Lingle will need that energy because her campaign promises include supporting the University of Hawaii and helping public education. Both those issues, Pratt figures, require a lot of extra money.

"These are all hard issues, and they are all looking for more money," he said.

Lingle, however, continues to say that her new administration will reform government by cutting spending, curbing waste and increasing accounting oversight.

Lingle, 49, ran for governor four years ago while concluding her second four-year term as mayor of Maui. She lost to Cayetano by less than 6,000 votes and started reshaping the local GOP as party chairwoman.

In 2000, Lingle brought a record 19 Republican legislators into the state House.

This year, she was unable to keep up the GOP House numbers as the minority moved down to 15 representatives.
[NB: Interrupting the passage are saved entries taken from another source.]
-- splitting a seed list: run the first seed, then the rest on the updated visited
theorem split_fwd_aux {edge_dict : List (Int × List Int)} {n : Nat} {P P2 : Int → Prop}
    {s : Int} (he : EdgeGood edge_dict n)
    (hP2 : ∀ y, GoodNode n y → (P2 y ↔ P y ∧ ¬ ClMem edge_dict P [s] y)) :
    ∀ {u x : Int}, Reaches edge_dict P u x →
      ClMem edge_dict P [s] x ∨ Reaches edge_dict P2 u x := by
  intro u x hr
  induction hr with
  | @base x hadj hPx =>
    by_cases hcl : ClMem edge_dict P [s] x
    · exact Or.inl hcl
    · exact Or.inr (.base hadj ((hP2 x (adjOf_good he hadj)).mpr ⟨hPx, hcl⟩))
  | @step y x hry hadj hPx ih =>
    by_cases hcl : ClMem edge_dict P [s] x
    · exact Or.inl hcl
    · rcases ih with hy | hy
      · exact Or.inl (Cl_extend hy hadj hPx)
      · exact Or.inr (.step hy hadj ((hP2 x (adjOf_good he hadj)).mpr ⟨hPx, hcl⟩))

theorem split_set {edge_dict : List (Int × List Int)} {n : Nat} {P P2 : Int → Prop} {s : Int}
    (he : EdgeGood edge_dict n) (hs : GoodNode n s)
    (hP2 : ∀ y, GoodNode n y → (P2 y ↔ P y ∧ ¬ ClMem edge_dict P [s] y)) (S : List Int)
    (x : Int) :
    ClMem edge_dict P (s :: S) x ↔ ClMem edge_dict P [s] x ∨ ClMem edge_dict P2 S x := by
  constructor
  · intro h
    rcases h with hmem | ⟨u, hu, hr⟩
    · rcases List.mem_cons.mp hmem with rfl | hmem2
      · exact Or.inl (Or.inl (List.mem_singleton.mpr rfl))
      · exact Or.inr (Or.inl hmem2)
    · rcases List.mem_cons.mp hu with rfl | hu2
      · exact Or.inl (Or.inr ⟨u, List.mem_singleton.mpr rfl, hr⟩)
      · rcases split_fwd_aux he hP2 hr with hcl | hr2
        · exact Or.inl hcl
        · exact Or.inr (Or.inr ⟨u, hu2, hr2⟩)
  · intro h
    rcases h with h | h
    · rcases h with hmem | ⟨u, hu, hr⟩
      · rw [List.mem_singleton] at hmem
        exact Or.inl (hmem ▸ List.mem_cons_self ..)
      · rw [List.mem_singleton] at hu
        subst hu
        exact Or.inr ⟨u, List.mem_cons_self .., hr⟩
    · rcases h with hmem | ⟨u, hu, hr⟩
      · exact Or.inl (List.mem_cons_of_mem _ hmem)
      · exact Or.inr ⟨u, List.mem_cons_of_mem _ hu,
          Reaches_mono he (fun y hy hP2y => ((hP2 y hy).mp hP2y).1) hr⟩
But Lingle's own campaign, which outspent her Democratic opponent 2-to-1, this year was victorious.

Still, Pratt noted that she actually won with fewer votes gained than she had in 1998, which he figures means many voters simply did not turn out this year.

"What that means is that her future depends on what she is able to do in the next four years," Pratt said.


Hawaii’s governors since statehood



William Quinn


William Quinn was Hawaii's first elected governor and, until the election of Linda Lingle this year, the only Republican elected governor in Hawaii.

Quinn was an attorney. He served only one term, but presided over the change of Hawaii from a territory to a state and guided the transition of many departments into the present governmental structure.

John Burns

Considered to be the founder of the modern Hawaii Democratic Party, John Burns rose from Honolulu police captain to U.S. representative to governor of Hawaii. He died in 1975, after becoming ill, and was unable to fill out his third term.

Burns is considered to be largely responsible for lobbying the Hawaii statehood bill through Congress.

As governor, Burns set in motion a Democratic political dynasty that lasted until this year's election of Lingle.


George Ariyoshi

Born in Honolulu, George Ariyoshi became the nation's first governor of Japanese-American ancestry. Ariyoshi, who was lieutenant governor, became acting governor in October 1973 when Gov. Burns was ill.

Ariyoshi was an attorney and had been first elected to the territorial legislature during the famous 1954 Democratic sweep of Hawaii's electoral positions.

He came into office at the end of Hawaii's post-statehood economic boom and guided the state through its first economic recession.

John Waihee

A private attorney, John Waihee was the first native Hawaiian elected as governor. Waihee benefited from an economic boom due to foreign investment in Hawaii real estate. His term was marked with expansion of state services and state government.

Benjamin Cayetano

Also a private attorney, Benjamin Cayetano served as lieutenant governor under Waihee. He was the nation's first Filipino-American governor.

Most of Cayetano's tenure was marked by economic recessions. Cayetano was active in supporting investigations of Hawaii's high gasoline prices, making changes to the state civil service system and reducing the number of state employees.